Work instruction. Only one span of the listing below should come back. It runs from the line with "show v - 1 - 4 = v - 5 by ring]" through the line with "have h4' : PySem.Int.mod", and each of its lines must be reproduced exactly.

Information provided.
-- pv_equiv track=rewrite | github.com/EdOoO21/codes-python | ege/16 задания/final 16.py | f
-- ===== SOURCE A (Python) =====
-- def f(x):
--     if x <= 1:
--         return 1
--     if x % 4 == 0:
--         return f(x//2) + f(x//4) + (x//4)
--     if x % 2 == 0 and x % 4 != 0:
--         return f(x // 2) + (x // 2)
--     else:
--         return f(x - 1) + f(x - 4)
-- ===== SOURCE B (Python) =====
-- def f(x):
--     # Top-down memoization: each subproblem is solved once; the odd chain
--     # f(v) = f(v-1) + f(v-4) is unrolled into a loop over even predecessors.
--     memo = {}
--     def solve(v):
--         if v <= 1:
--             return 1
--         if v in memo:
--             return memo[v]
--         if v % 4 == 0:
--             r = solve(v // 2) + solve(v // 4) + v // 4
--         elif v % 2 == 0:
--             r = solve(v // 2) + v // 2
--         else:
--             r = 1
--             for y in range(v - 1, 1, -4):
--                 r += solve(y)
--         memo[v] = r
--         return r
--     return solve(x)
-- ===== Notes on version B (the rewrite author's own statement) =====
-- stated objective: faster
-- what changed: Replaces A's plain overlapping recursion with top-down memoization (each subproblem solved once) and unrolls the odd-case double recursion f(v-1)+f(v-4) into an iterative loop over the even predecessors.
import Mathlib
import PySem

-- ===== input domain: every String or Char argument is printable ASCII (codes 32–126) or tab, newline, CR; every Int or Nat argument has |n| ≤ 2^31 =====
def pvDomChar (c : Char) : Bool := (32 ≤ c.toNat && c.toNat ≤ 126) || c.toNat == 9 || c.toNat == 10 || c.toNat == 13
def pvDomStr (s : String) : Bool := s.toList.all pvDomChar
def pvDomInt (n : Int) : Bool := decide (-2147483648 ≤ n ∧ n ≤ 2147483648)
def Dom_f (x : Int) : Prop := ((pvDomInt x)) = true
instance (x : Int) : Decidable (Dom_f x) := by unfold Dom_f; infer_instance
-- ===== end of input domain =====

-- B replaces A's plain overlapping recursion by top-down memoization, with the odd-case
-- double recursion f(v-1)+f(v-4) unrolled into a loop over the even predecessors.

-- ===== PORT A =====
def f (x : Int) : Int :=
  if _h : x ≤ 1 then 1
  else if PySem.Int.mod x 4 = 0 then
    f (PySem.Int.floordiv x 2) + f (PySem.Int.floordiv x 4) + PySem.Int.floordiv x 4
  else if PySem.Int.mod x 2 = 0 ∧ PySem.Int.mod x 4 ≠ 0 then
    f (PySem.Int.floordiv x 2) + PySem.Int.floordiv x 2
  else
    f (x - 1) + f (x - 4)
termination_by x.toNat
decreasing_by
  all_goals first
    | (simp only [PySem.Int.floordiv_eq_ediv_of_pos (by omega : (0:Int) < 2),
                  PySem.Int.floordiv_eq_ediv_of_pos (by omega : (0:Int) < 4)]; omega)
    | omega

-- ===== PORT B =====
-- solveB with a fuel guard (structural recursion; fuel only makes the same computation
-- total, x.toNat + 1 is always enough): memoized f, returning value and updated memo.
def solveB : Nat → Int → PySem.Dict Int Int → Int × PySem.Dict Int Int
  | 0, _, memo => (1, memo)
  | fuel + 1, v, memo =>
    if v ≤ 1 then (1, memo)
    else
      match memo.get? v with
      | some r => (r, memo)
      | none =>
        let p :=
          if PySem.Int.mod v 4 = 0 then
            let p1 := solveB fuel (PySem.Int.floordiv v 2) memo
            let p2 := solveB fuel (PySem.Int.floordiv v 4) p1.2
            (p1.1 + p2.1 + PySem.Int.floordiv v 4, p2.2)
          else if PySem.Int.mod v 2 = 0 then
            let p1 := solveB fuel (PySem.Int.floordiv v 2) memo
            (p1.1 + PySem.Int.floordiv v 2, p1.2)
          else
            -- for y in range(v-1, 1, -4): r += solve(y)
            (PySem.List.pyRange (v - 1) 1 (-4)).foldl
              (fun acc y => (acc.1 + (solveB fuel y acc.2).1, (solveB fuel y acc.2).2))
              (1, memo)
        (p.1, p.2.insert v p.1)

def f_alt (x : Int) : Int := (solveB (x.toNat + 1) x PySem.Dict.empty).1

-- ===== PRECONDITION & SPEC =====
def Spec_f (x : Int) (out : Int) : Prop := out = f_alt x
instance (x : Int) (out : Int) : Decidable (Spec_f x out) := by unfold Spec_f; infer_instance

-- ===== CLAIM (what is proved, stated in full; the proofs are below) =====
def Claim_equal_f : Prop := ∀ (x : Int), Dom_f x → Spec_f x (f x)

-- ===== LEMMAS AND PROOFS =====

theorem f_base {x : Int} (h : x ≤ 1) : f x = 1 := by
  unfold f; simp [h]

theorem f_eq {x : Int} (h : ¬ x ≤ 1) :
    f x = if PySem.Int.mod x 4 = 0 then
            f (PySem.Int.floordiv x 2) + f (PySem.Int.floordiv x 4) + PySem.Int.floordiv x 4
          else if PySem.Int.mod x 2 = 0 ∧ PySem.Int.mod x 4 ≠ 0 then
            f (PySem.Int.floordiv x 2) + PySem.Int.floordiv x 2
          else f (x - 1) + f (x - 4) := by
  conv_lhs => unfold f
  simp [h]

-- chain y = f y + f (y-4) + … while ≥ 2 (the value accumulated by the odd-case loop)
def chainF (y : Int) : Int :=
  if _h : 2 ≤ y then f y + chainF (y - 4) else 0
termination_by y.toNat
decreasing_by omega

-- unrolling A's odd branch: for odd v > 1, f v = 1 + chainF (v - 1)
theorem f_odd_unroll (v : Int) (hv : ¬ v ≤ 1) (h2 : PySem.Int.mod v 2 ≠ 0) (h4 : PySem.Int.mod v 4 ≠ 0) :
    f v = 1 + chainF (v - 1) := by
  have hv3 : 3 ≤ v := by
    rw [PySem.Int.mod_eq_emod_of_pos (by omega)] at h2; omega
  rw [f_eq hv, if_neg h4, if_neg (by tauto), chainF, dif_pos (by omega : (2:Int) ≤ v - 1),
     show v - 1 - 4 = v - 5 by ring]
  by_cases hle : v - 4 ≤ 1
  · rw [f_base hle, chainF, dif_neg (by omega)]
    ring
  · have h2' : PySem.Int.mod (v - 4) 2 ≠ 0 := by
      rw [PySem.Int.mod_eq_emod_of_pos (by omega)] at h2 ⊢; omega
    have h4' : PySem.Int.mod (v - 4) 4 ≠ 0 := by
      rw [PySem.Int.mod_eq_emod_of_pos (by omega)] at h4 ⊢; omega
    have ih := f_odd_unroll (v - 4) hle h2' h4'
    rw [show v - 4 - 1 = v - 5 by ring] at ih
    rw [ih]
    ring
termination_by v.toNat
decreasing_by omega

-- the countdown range of the odd-case loop, unfolded one step at a time
theorem pyRangeNeg4_nil (a : Int) (h : a ≤ 1) : PySem.List.pyRange a 1 (-4) = [] := by
  simp [PySem.List.pyRange]
  omega

theorem pyRangeNeg4_cons (a : Int) (h : 1 < a) :
    PySem.List.pyRange a 1 (-4) = a :: PySem.List.pyRange (a - 4) 1 (-4) := by
  simp [PySem.List.pyRange]
  rw [if_pos h]
  by_cases h5 : 1 < a - 4
  · rw [if_pos h5]
    rw [show ((a - 1 + 4 - 1)/4).toNat = ((a - 4 - 1 + 4 - 1)/4).toNat + 1 by omega,
        List.range_succ_eq_map]
    simp [List.map_map, Function.comp_def]
    intro k _
    ring
  · rw [if_neg h5]
    rw [show ((a - 1 + 4 - 1)/4).toNat = 1 by omega]
    simp

def CohB (m : PySem.Dict Int Int) : Prop := ∀ k r, m.get? k = some r → r = f k

theorem cohB_empty : CohB PySem.Dict.empty := by
  intro k r h
  simp [PySem.Dict.empty, PySem.Dict.get?] at h

theorem solveB_spec (fuel : Nat) : ∀ (v : Int) (memo : PySem.Dict Int Int),
    v.toNat < fuel → CohB memo →
    (solveB fuel v memo).1 = f v ∧ CohB (solveB fuel v memo).2 := by
  induction fuel with
  | zero => intro v memo h; exact absurd h (Nat.not_lt_zero _)
  | succ fl ih =>
    intro v memo hv hc
    rw [solveB]
    by_cases hb : v ≤ 1
    · rw [if_pos hb, f_base hb]
      exact ⟨rfl, hc⟩
    · rw [if_neg hb]
      cases hmv : memo.get? v with
      | some r =>
        simp only
        exact ⟨hc v r hmv, hc⟩
      | none =>
        simp only
        have key : ∀ p : Int × PySem.Dict Int Int, p.1 = f v → CohB p.2 →
            (p.1, p.2.insert v p.1).1 = f v ∧ CohB (p.1, p.2.insert v p.1).2 := by
          intro p h1 h2c
          refine ⟨h1, fun k r' hk => ?_⟩
          rw [PySem.Dict.get?_insert] at hk
          by_cases hkv : k = v
          · rw [if_pos hkv] at hk
            cases hk
            rw [hkv, ← h1]
          · rw [if_neg hkv] at hk
            exact h2c k r' hk
        have hv2 : (2:Int) ≤ v := by omega
        have hfl : v.toNat ≤ fl := by omega
        have hdiv2 : (PySem.Int.floordiv v 2).toNat < fl := by
          rw [PySem.Int.floordiv_eq_ediv_of_pos (by omega : (0:Int) < 2)]; omega
        have hdiv4 : (PySem.Int.floordiv v 4).toNat < fl := by
          rw [PySem.Int.floordiv_eq_ediv_of_pos (by omega : (0:Int) < 4)]; omega
        -- the odd-case loop: foldl over range(v-1, 1, -4) accumulates chainF
        have loop : ∀ (n : Nat) (a : Int), a.toNat ≤ n → a.toNat < fl →
            ∀ (r : Int) (m : PySem.Dict Int Int), CohB m →
            (((PySem.List.pyRange a 1 (-4)).foldl
                (fun acc y => (acc.1 + (solveB fl y acc.2).1, (solveB fl y acc.2).2))
                (r, m)).1 = r + chainF a)
            ∧ CohB ((PySem.List.pyRange a 1 (-4)).foldl
                (fun acc y => (acc.1 + (solveB fl y acc.2).1, (solveB fl y acc.2).2))
                (r, m)).2 := by
          intro n
          induction n with
          | zero =>
            intro a ha _ r m hcm
            rw [pyRangeNeg4_nil a (by omega), List.foldl_nil, chainF, dif_neg (by omega)]
            exact ⟨by ring, hcm⟩
          | succ k ihn =>
            intro a ha hafl r m hcm
            by_cases h2 : 1 < a
            · rw [pyRangeNeg4_cons a h2, List.foldl_cons]
              have hs := ih a m hafl hcm
              have hrec := ihn (a - 4) (by omega) (by omega)
                (r + (solveB fl a m).1) (solveB fl a m).2 hs.2
              refine ⟨?_, hrec.2⟩
              rw [hrec.1, hs.1]
              conv_rhs => rw [chainF]
              rw [dif_pos (by omega : (2:Int) ≤ a)]
              ring
            · rw [pyRangeNeg4_nil a (by omega), List.foldl_nil, chainF, dif_neg (by omega)]
              exact ⟨by ring, hcm⟩
        refine key _ ?_ ?_
        · -- value of the selected branch
          by_cases hm4 : PySem.Int.mod v 4 = 0
          · rw [if_pos hm4, f_eq hb, if_pos hm4]
            have s1 := ih (PySem.Int.floordiv v 2) memo hdiv2 hc
            have s2 := ih (PySem.Int.floordiv v 4) (solveB fl (PySem.Int.floordiv v 2) memo).2 hdiv4 s1.2
            simp only [s1.1, s2.1]
          · rw [if_neg hm4]
            by_cases hm2 : PySem.Int.mod v 2 = 0
            · rw [if_pos hm2, f_eq hb, if_neg hm4,
                  if_pos (⟨hm2, hm4⟩ : PySem.Int.mod v 2 = 0 ∧ PySem.Int.mod v 4 ≠ 0)]
              have s1 := ih (PySem.Int.floordiv v 2) memo hdiv2 hc
              simp only [s1.1]
            · rw [if_neg hm2, f_odd_unroll v hb hm2 hm4]
              exact (loop (v - 1).toNat (v - 1) le_rfl (by omega) 1 memo hc).1
        · -- coherence of the memo after the branch
          by_cases hm4 : PySem.Int.mod v 4 = 0
          · rw [if_pos hm4]
            exact (ih (PySem.Int.floordiv v 4) (solveB fl (PySem.Int.floordiv v 2) memo).2 hdiv4
              (ih (PySem.Int.floordiv v 2) memo hdiv2 hc).2).2
          · rw [if_neg hm4]
            by_cases hm2 : PySem.Int.mod v 2 = 0
            · rw [if_pos hm2]
              exact (ih (PySem.Int.floordiv v 2) memo hdiv2 hc).2
            · rw [if_neg hm2]
              exact (loop (v - 1).toNat (v - 1) le_rfl (by omega) 1 memo hc).2

theorem f_spec : Claim_equal_f := by
  intro x _
  show f x = f_alt x
  unfold f_alt
  exact ((solveB_spec (x.toNat + 1) x PySem.Dict.empty (by omega) cohB_empty).1).symm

Exercise answer.
     show v - 1 - 4 = v - 5 by ring]
  by_cases hle : v - 4 ≤ 1
  · rw [f_base hle, chainF, dif_neg (by omega)]
    ring
  · have h2' : PySem.Int.mod (v - 4) 2 ≠ 0 := by
      rw [PySem.Int.mod_eq_emod_of_pos (by omega)] at h2 ⊢; omega
    have h4' : PySem.Int.mod (v - 4) 4 ≠ 0 := by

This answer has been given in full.